Truth team seeks yet another extension

PHOTO | FILE Justice minister Eugene Wamalwa (right) and TJRC chairman Bethwel Kiplagat address a press conference on July 31, 2012, when the commission, asked for additional time to compile their report.

What you need to know:

  • Since the expiry of their term, staff at TJRC offices have been uncertain about their future.
  • With two days to the expiry of its term, the TJRC hosted a section of MPs at a hotel in Mombasa to lobby them to give them nine more months.
  • The TJRC had formally invited MPs to the Mombasa meeting through the Speaker.

The term of the Truth, Justice and Reconciliation Commission (TJRC) might be extended by a further nine months although it is yet to hand in its findings four years down the line.

Another new lease on life for the commission, whose public support waned almost immediately after it assumed office due to wrangling, is meant to enable the team to finish its report.

“Their time has expired, and they have sought an extension which, as a committee, we are considering and we will present their case once Parliament reopens,” said Parliament’s Justice and Legal Affairs Committee vice-chairman Njoroge Baiya.

Although Mr Baiya and chairman of the Constitutional Implementation Oversight Committee Abdikadir Mohammed led in the rejection of an extension of the term for TJRC early last month, there seems to have been a change of heart.

Parliament began a six-week recess on October 11 and resumes on November 20, giving it 55 days to conclude pending business before January 15 when its term expires. When the MPs come back, they will be asked to consider TJRC’s application.

With two days to the expiry of its term, the TJRC hosted a section of MPs at a hotel in Mombasa to lobby them to give them nine more months. The TJRC had formally invited MPs to the Mombasa meeting through the Speaker.

The commission did not confirm to the Sunday Nation how many MPs attended the meeting, but there were said to have been 61. Mr Baiya said the committee saw no need to attend the meeting, but this did not mean they were not taking TJRC’s application seriously.

“TJRC is part of Agenda Four items to address part of injustices and it’s a process that the country has invested a lot in. It will be undesirable if they do not finish their work,” the MP said.

Since the expiry of their term, staff at TJRC offices have been uncertain about their future.

“Like everyone else, we are also waiting for a verdict about the extension from Parliament,” said an official, Tabitha Njoka.

TJRC was formed in 2008 as part of Agenda Four of the National Accord with a specific and self-explanatory mandate but is yet to hand in a report.

It was initially given a two-year term. After the expiry of its mandate last year, it has requested and been granted three other extensions.

The mandate was previously extended by nine months, then by another six months which expired on May 3 before they were given another three-month extension. (READ: Truth team asks for more time)

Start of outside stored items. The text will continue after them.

-- pv_equiv track=rewrite | github.com/blacksoxx/vmware-migration-agent | providers/openstack/sizing_table.py | get_instance_type
-- ===== SOURCE A (Python) =====
-- from bisect import bisect_left
--
-- _OPENSTACK_SIZING_TABLE: dict[int, list[tuple[int, str]]] = {
--     1: [
--         (1024, "m1.tiny"),
--         (2048, "m1.small"),
--     ],
--     2: [
--         (4096, "m1.small"),
--         (8192, "m1.medium"),
--         (16384, "m1.large"),
--     ],
--     4: [
--         (8192, "m1.medium"),
--         (16384, "m1.large"),
--         (32768, "m1.xlarge"),
--     ],
--     8: [
--         (16384, "m1.large"),
--         (32768, "m1.xlarge"),
--         (65536, "m1.2xlarge"),
--     ],
--     16: [
--         (32768, "m1.xlarge"),
--         (65536, "m1.2xlarge"),
--         (131072, "m1.4xlarge"),
--     ],
-- }
--
-- def get_instance_type(vcpus: int, ram_mb: int) -> str:
--     """Return OpenStack flavor using exact-vCPU and closest-ceiling RAM lookup."""
--     if vcpus <= 0:
--         raise ValueError("vcpus must be > 0")
--     if ram_mb <= 0:
--         raise ValueError("ram_mb must be > 0")
--
--     selected_vcpus = _select_vcpu_bucket(vcpus)
--     options = _OPENSTACK_SIZING_TABLE[selected_vcpus]
--
--     ram_values = [entry[0] for entry in options]
--     index = bisect_left(ram_values, ram_mb)
--
--     if index < len(options):
--         return options[index][1]
--
--     return options[-1][1]
--
-- def _select_vcpu_bucket(requested_vcpus: int) -> int:
--     if requested_vcpus in _OPENSTACK_SIZING_TABLE:
--         return requested_vcpus
--
--     available = sorted(_OPENSTACK_SIZING_TABLE)
--     for candidate in available:
--         if candidate >= requested_vcpus:
--             return candidate
--
--     return available[-1]
-- ===== SOURCE B (Python) =====
-- def get_instance_type(vcpus: int, ram_mb: int) -> str:
--     """Return OpenStack flavor using exact-vCPU and closest-ceiling RAM lookup."""
--     if vcpus <= 0:
--         raise ValueError("vcpus must be > 0")
--     if ram_mb <= 0:
--         raise ValueError("ram_mb must be > 0")
--
--     if vcpus <= 1:
--         table = [(1024, "m1.tiny"), (2048, "m1.small")]
--     elif vcpus <= 2:
--         table = [(4096, "m1.small"), (8192, "m1.medium"), (16384, "m1.large")]
--     elif vcpus <= 4:
--         table = [(8192, "m1.medium"), (16384, "m1.large"), (32768, "m1.xlarge")]
--     elif vcpus <= 8:
--         table = [(16384, "m1.large"), (32768, "m1.xlarge"), (65536, "m1.2xlarge")]
--     else:
--         table = [(32768, "m1.xlarge"), (65536, "m1.2xlarge"), (131072, "m1.4xlarge")]
--
--     for ceiling, flavor in table:
--         if ram_mb <= ceiling:
--             return flavor
--     return table[-1][1]
-- ===== Notes on version B (the rewrite author's own statement) =====
-- stated objective: simpler
-- what changed: Replaces the dict + sorted-keys bucket search and the bisect-based RAM lookup with a threshold if/elif chain selecting the bucket and a single linear scan returning the first flavor whose RAM ceiling is >= ram_mb (last flavor if none).
import Mathlib
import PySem

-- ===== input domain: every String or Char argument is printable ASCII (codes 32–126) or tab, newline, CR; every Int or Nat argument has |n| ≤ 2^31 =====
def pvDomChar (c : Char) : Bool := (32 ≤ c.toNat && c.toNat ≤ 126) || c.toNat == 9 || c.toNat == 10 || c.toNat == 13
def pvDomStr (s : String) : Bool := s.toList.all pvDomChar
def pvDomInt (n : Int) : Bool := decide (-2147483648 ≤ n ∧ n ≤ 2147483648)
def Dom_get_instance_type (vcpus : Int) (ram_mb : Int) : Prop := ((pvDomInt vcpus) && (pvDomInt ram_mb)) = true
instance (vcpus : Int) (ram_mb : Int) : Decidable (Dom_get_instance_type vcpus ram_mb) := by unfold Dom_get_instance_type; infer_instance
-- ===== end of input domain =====

-- B replaces the dict/sorted/bisect machinery with a threshold chain and a linear
-- first-ceiling scan; objective: simpler. A raises ValueError on vcpus ≤ 0 or
-- ram_mb ≤ 0 (excluded by Pre_); the ports return "" on those raise branches.

-- ===== PORT A =====
-- the module-level dict, as an insertion-ordered association list
def pvTable : PySem.Dict Int (List (Int × String)) :=
  PySem.Dict.ofList
  [(1, [(1024, "m1.tiny"), (2048, "m1.small")]),
   (2, [(4096, "m1.small"), (8192, "m1.medium"), (16384, "m1.large")]),
   (4, [(8192, "m1.medium"), (16384, "m1.large"), (32768, "m1.xlarge")]),
   (8, [(16384, "m1.large"), (32768, "m1.xlarge"), (65536, "m1.2xlarge")]),
   (16, [(32768, "m1.xlarge"), (65536, "m1.2xlarge"), (131072, "m1.4xlarge")])]

-- helper _select_vcpu_bucket, step for step
def pvSelectVcpuBucket (requested_vcpus : Int) : Int :=
  if (PySem.Dict.get? pvTable requested_vcpus).isSome then requested_vcpus
  else
    let available := PySem.List.sorted (PySem.Dict.keys pvTable) (fun x => x)
    match available.find? (fun c => decide (requested_vcpus ≤ c)) with
    | some c => c
    | none => ((PySem.List.pyGet? available (-1)).getD 0)

def get_instance_type (vcpus : Int) (ram_mb : Int) : String :=
  if vcpus ≤ 0 then ""          -- raise ValueError (outside Pre_)
  else if ram_mb ≤ 0 then ""    -- raise ValueError (outside Pre_)
  else
    let selected_vcpus := pvSelectVcpuBucket vcpus
    let options := (PySem.Dict.get? pvTable selected_vcpus).getD []
    let ram_values := options.map (·.1)
    let index := PySem.List.bisectLeft ram_values ram_mb
    if index < options.length then ((options.getD index (0, "")).2)
    else ((PySem.List.pyGet? options (-1)).getD (0, "")).2

-- ===== PORT B =====
def get_instance_type_alt (vcpus : Int) (ram_mb : Int) : String :=
  if vcpus ≤ 0 then ""          -- raise ValueError (outside Pre_)
  else if ram_mb ≤ 0 then ""    -- raise ValueError (outside Pre_)
  else
    let table : List (Int × String) :=
      if vcpus ≤ 1 then [(1024, "m1.tiny"), (2048, "m1.small")]
      else if vcpus ≤ 2 then [(4096, "m1.small"), (8192, "m1.medium"), (16384, "m1.large")]
      else if vcpus ≤ 4 then [(8192, "m1.medium"), (16384, "m1.large"), (32768, "m1.xlarge")]
      else if vcpus ≤ 8 then [(16384, "m1.large"), (32768, "m1.xlarge"), (65536, "m1.2xlarge")]
      else [(32768, "m1.xlarge"), (65536, "m1.2xlarge"), (131072, "m1.4xlarge")]
    match table.find? (fun p => decide (ram_mb ≤ p.1)) with
    | some p => p.2
    | none => ((PySem.List.pyGet? table (-1)).getD (0, "")).2

-- ===== PRECONDITION & SPEC =====
-- A raises ValueError exactly when vcpus ≤ 0 or ram_mb ≤ 0
def Pre_get_instance_type (vcpus : Int) (ram_mb : Int) : Prop := 0 < vcpus ∧ 0 < ram_mb
instance (vcpus : Int) (ram_mb : Int) : Decidable (Pre_get_instance_type vcpus ram_mb) := by unfold Pre_get_instance_type; infer_instance
def pvWitness_get_instance_type : Int × Int := (3, 5000)

def Spec_get_instance_type (vcpus : Int) (ram_mb : Int) (out : String) : Prop := out = get_instance_type_alt vcpus ram_mb
instance (vcpus : Int) (ram_mb : Int) (out : String) : Decidable (Spec_get_instance_type vcpus ram_mb out) := by unfold Spec_get_instance_type; infer_instance

-- ===== CLAIM (what is proved, stated in full; the proofs are below) =====
def Claim_equal_get_instance_type : Prop := ∀ (vcpus : Int) (ram_mb : Int), Dom_get_instance_type vcpus ram_mb → Pre_get_instance_type vcpus ram_mb → Spec_get_instance_type vcpus ram_mb (get_instance_type vcpus ram_mb)

-- ===== LEMMAS AND PROOFS =====

-- A's bucket selection equals B's threshold chain, for positive vcpus
theorem pvBucket_eq (vcpus : Int) (hv : 0 < vcpus) : pvSelectVcpuBucket vcpus =
    if vcpus ≤ 1 then 1 else if vcpus ≤ 2 then 2 else if vcpus ≤ 4 then 4
    else if vcpus ≤ 8 then 8 else 16 := by
  unfold pvSelectVcpuBucket
  by_cases h1 : vcpus = 1
  · subst h1; decide
  by_cases h2 : vcpus = 2
  · subst h2; decide
  by_cases h4 : vcpus = 4
  · subst h4; decide
  by_cases h8 : vcpus = 8
  · subst h8; decide
  by_cases h16 : vcpus = 16
  · subst h16; decide
  have hmiss : (PySem.Dict.get? pvTable vcpus).isSome = false := by
    have : pvTable = PySem.Dict.mk
        [(1, [(1024, "m1.tiny"), (2048, "m1.small")]),
         (2, [(4096, "m1.small"), (8192, "m1.medium"), (16384, "m1.large")]),
         (4, [(8192, "m1.medium"), (16384, "m1.large"), (32768, "m1.xlarge")]),
         (8, [(16384, "m1.large"), (32768, "m1.xlarge"), (65536, "m1.2xlarge")]),
         (16, [(32768, "m1.xlarge"), (65536, "m1.2xlarge"), (131072, "m1.4xlarge")])] := by decide
    simp [this, PySem.Dict.get?_mk_cons, h1, h2, h4, h8, h16,
      (by omega : vcpus ≠ 1), (by omega : vcpus ≠ 2)]
    simp [PySem.Dict.get?, Ne.symm h1, Ne.symm h2, Ne.symm h4, Ne.symm h8, Ne.symm h16]
  rw [hmiss]
  simp only [Bool.false_eq_true, if_false]
  rw [show PySem.List.sorted (PySem.Dict.keys pvTable) (fun x => x) = [1, 2, 4, 8, 16] by decide]
  by_cases c1 : vcpus ≤ 1 <;> by_cases c2 : vcpus ≤ 2 <;> by_cases c4 : vcpus ≤ 4 <;>
    by_cases c8 : vcpus ≤ 8 <;> by_cases c16 : vcpus ≤ 16 <;>
    simp [List.find?, PySem.List.pyGet?, PySem.List.pyIdx?, c1, c2, c4, c8, c16] <;> omega

-- ===== VERDICT (by name: the statement is the Claim_ definition above) =====
theorem get_instance_type_spec : Claim_equal_get_instance_type := by
  intro vcpus ram_mb _ hpre
  obtain ⟨hv, hr⟩ := hpre
  unfold Spec_get_instance_type get_instance_type get_instance_type_alt
  simp only [show ¬ vcpus ≤ 0 by omega, show ¬ ram_mb ≤ 0 by omega, if_false]
  rw [pvBucket_eq vcpus hv]
  by_cases c1 : vcpus ≤ 1
  · simp only [c1, if_true]
    rw [show (PySem.Dict.get? pvTable 1).getD [] = [(1024, "m1.tiny"), (2048, "m1.small")] by decide]
    rcases le_or_gt ram_mb 1024 with h1 | h1
    · simp [PySem.List.bisectLeft, PySem.List.bisectLeftLoop, List.find?, h1,
        show ¬(1024:Int) < ram_mb by omega, show ¬(2048:Int) < ram_mb by omega]
    rcases le_or_gt ram_mb 2048 with h2 | h2
    · simp [PySem.List.bisectLeft, PySem.List.bisectLeftLoop, List.find?, h2,
        show (1024:Int) < ram_mb by omega,
        show ¬(2048:Int) < ram_mb by omega, show ¬ ram_mb ≤ 1024 by omega]
    · simp [PySem.List.bisectLeft, PySem.List.bisectLeftLoop, List.find?, PySem.List.pyGet?,
        PySem.List.pyIdx?, show (1024:Int) < ram_mb by omega, show (2048:Int) < ram_mb by omega,
        show ¬ ram_mb ≤ 1024 by omega, show ¬ ram_mb ≤ 2048 by omega]
  by_cases c2 : vcpus ≤ 2
  · simp only [c1, c2, if_true, if_false]
    rw [show (PySem.Dict.get? pvTable 2).getD [] =
        [(4096, "m1.small"), (8192, "m1.medium"), (16384, "m1.large")] by decide]
    rcases le_or_gt ram_mb 4096 with h1 | h1
    · simp [PySem.List.bisectLeft, PySem.List.bisectLeftLoop, List.find?, h1,
        show ¬(4096:Int) < ram_mb by omega, show ¬(8192:Int) < ram_mb by omega,
        show ¬(16384:Int) < ram_mb by omega]
    rcases le_or_gt ram_mb 8192 with h2 | h2
    · simp [PySem.List.bisectLeft, PySem.List.bisectLeftLoop, List.find?, h2,
        show (4096:Int) < ram_mb by omega, show ¬(8192:Int) < ram_mb by omega,
        show ¬(16384:Int) < ram_mb by omega, show ¬ ram_mb ≤ 4096 by omega]
    rcases le_or_gt ram_mb 16384 with h3 | h3
    · simp [PySem.List.bisectLeft, PySem.List.bisectLeftLoop, List.find?, h3,
        show (4096:Int) < ram_mb by omega, show (8192:Int) < ram_mb by omega,
        show ¬(16384:Int) < ram_mb by omega, show ¬ ram_mb ≤ 4096 by omega,
        show ¬ ram_mb ≤ 8192 by omega]
    · simp [PySem.List.bisectLeft, PySem.List.bisectLeftLoop, List.find?, PySem.List.pyGet?,
        PySem.List.pyIdx?, show (4096:Int) < ram_mb by omega, show (8192:Int) < ram_mb by omega,
        show (16384:Int) < ram_mb by omega, show ¬ ram_mb ≤ 4096 by omega,
        show ¬ ram_mb ≤ 8192 by omega, show ¬ ram_mb ≤ 16384 by omega]
  by_cases c4 : vcpus ≤ 4
  · simp only [c1, c2, c4, if_true, if_false]
    rw [show (PySem.Dict.get? pvTable 4).getD [] =
        [(8192, "m1.medium"), (16384, "m1.large"), (32768, "m1.xlarge")] by decide]
    rcases le_or_gt ram_mb 8192 with h1 | h1
    · simp [PySem.List.bisectLeft, PySem.List.bisectLeftLoop, List.find?, h1,
        show ¬(8192:Int) < ram_mb by omega, show ¬(16384:Int) < ram_mb by omega,
        show ¬(32768:Int) < ram_mb by omega]
    rcases le_or_gt ram_mb 16384 with h2 | h2
    · simp [PySem.List.bisectLeft, PySem.List.bisectLeftLoop, List.find?, h2,
        show (8192:Int) < ram_mb by omega, show ¬(16384:Int) < ram_mb by omega,
        show ¬(32768:Int) < ram_mb by omega, show ¬ ram_mb ≤ 8192 by omega]
    rcases le_or_gt ram_mb 32768 with h3 | h3
    · simp [PySem.List.bisectLeft, PySem.List.bisectLeftLoop, List.find?, h3,
        show (8192:Int) < ram_mb by omega, show (16384:Int) < ram_mb by omega,
        show ¬(32768:Int) < ram_mb by omega, show ¬ ram_mb ≤ 8192 by omega,
        show ¬ ram_mb ≤ 16384 by omega]
    · simp [PySem.List.bisectLeft, PySem.List.bisectLeftLoop, List.find?, PySem.List.pyGet?,
        PySem.List.pyIdx?, show (8192:Int) < ram_mb by omega, show (16384:Int) < ram_mb by omega,
        show (32768:Int) < ram_mb by omega, show ¬ ram_mb ≤ 8192 by omega,
        show ¬ ram_mb ≤ 16384 by omega, show ¬ ram_mb ≤ 32768 by omega]
  by_cases c8 : vcpus ≤ 8
  · simp only [c1, c2, c4, c8, if_true, if_false]
    rw [show (PySem.Dict.get? pvTable 8).getD [] =
        [(16384, "m1.large"), (32768, "m1.xlarge"), (65536, "m1.2xlarge")] by decide]
    rcases le_or_gt ram_mb 16384 with h1 | h1
    · simp [PySem.List.bisectLeft, PySem.List.bisectLeftLoop, List.find?, h1,
        show ¬(16384:Int) < ram_mb by omega, show ¬(32768:Int) < ram_mb by omega,
        show ¬(65536:Int) < ram_mb by omega]
    rcases le_or_gt ram_mb 32768 with h2 | h2
    · simp [PySem.List.bisectLeft, PySem.List.bisectLeftLoop, List.find?, h2,
        show (16384:Int) < ram_mb by omega, show ¬(32768:Int) < ram_mb by omega,
        show ¬(65536:Int) < ram_mb by omega, show ¬ ram_mb ≤ 16384 by omega]
    rcases le_or_gt ram_mb 65536 with h3 | h3
    · simp [PySem.List.bisectLeft, PySem.List.bisectLeftLoop, List.find?, h3,
        show (16384:Int) < ram_mb by omega, show (32768:Int) < ram_mb by omega,
        show ¬(65536:Int) < ram_mb by omega, show ¬ ram_mb ≤ 16384 by omega,
        show ¬ ram_mb ≤ 32768 by omega]
    · simp [PySem.List.bisectLeft, PySem.List.bisectLeftLoop, List.find?, PySem.List.pyGet?,
        PySem.List.pyIdx?, show (16384:Int) < ram_mb by omega, show (32768:Int) < ram_mb by omega,
        show (65536:Int) < ram_mb by omega, show ¬ ram_mb ≤ 16384 by omega,
        show ¬ ram_mb ≤ 32768 by omega, show ¬ ram_mb ≤ 65536 by omega]
  · simp only [c1, c2, c4, c8, if_false]
    rw [show (PySem.Dict.get? pvTable 16).getD [] =
        [(32768, "m1.xlarge"), (65536, "m1.2xlarge"), (131072, "m1.4xlarge")] by decide]
    rcases le_or_gt ram_mb 32768 with h1 | h1
    · simp [PySem.List.bisectLeft, PySem.List.bisectLeftLoop, List.find?, h1,
        show ¬(32768:Int) < ram_mb by omega, show ¬(65536:Int) < ram_mb by omega,
        show ¬(131072:Int) < ram_mb by omega]
    rcases le_or_gt ram_mb 65536 with h2 | h2
    · simp [PySem.List.bisectLeft, PySem.List.bisectLeftLoop, List.find?, h2,
        show (32768:Int) < ram_mb by omega, show ¬(65536:Int) < ram_mb by omega,
        show ¬(131072:Int) < ram_mb by omega, show ¬ ram_mb ≤ 32768 by omega]
    rcases le_or_gt ram_mb 131072 with h3 | h3
    · simp [PySem.List.bisectLeft, PySem.List.bisectLeftLoop, List.find?, h3,
        show (32768:Int) < ram_mb by omega, show (65536:Int) < ram_mb by omega,
        show ¬(131072:Int) < ram_mb by omega, show ¬ ram_mb ≤ 32768 by omega,
        show ¬ ram_mb ≤ 65536 by omega]
    · simp [PySem.List.bisectLeft, PySem.List.bisectLeftLoop, List.find?, PySem.List.pyGet?,
        PySem.List.pyIdx?, show (32768:Int) < ram_mb by omega, show (65536:Int) < ram_mb by omega,
        show (131072:Int) < ram_mb by omega, show ¬ ram_mb ≤ 32768 by omega,
        show ¬ ram_mb ≤ 65536 by omega, show ¬ ram_mb ≤ 131072 by omega]
-- ===== VERDICT (by name: the statement is the Claim_ definition above) =====
theorem find_last_subsequence_py_spec : Claim_equal_find_last_subsequence_py := by
  intro haystack needle _
  unfold Spec_find_last_subsequence_py
  by_cases hnd : needle.isEmpty
  · simp [find_last_subsequence_py, find_last_subsequence_py_alt, hnd]
  · have hne : needle ≠ [] := by simpa [List.isEmpty_iff] using hnd
    rw [A_char haystack needle hnd]
    unfold find_last_subsequence_py_alt
    simp only [hnd, Bool.false_eq_true, if_false]
    rw [mainInv needle hne haystack]
    rw [lastSpec_eq _ _ hne]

When they were seeking the second extension, the team told MPs that all they needed was just a few days to conclude their report.

On October 3, MPs rejected their plea for more time, saying the team was notorious for seeking extensions but had always failed to do its job.

The Muslim Human Rights Forum has urged Kenyans to reject these manoeuvres by the TJRC and a group of MPs with a notoriety for being “guns for hire” and demanded that the commission be wound up.

The commission received 40,098 statements and 1529 memoranda from individuals and groups.

The forum’s chairman Al-Amin Kimathi said that granting the extension would be “tantamount to rewarding complacency, ineptitude and wastage of public funds”.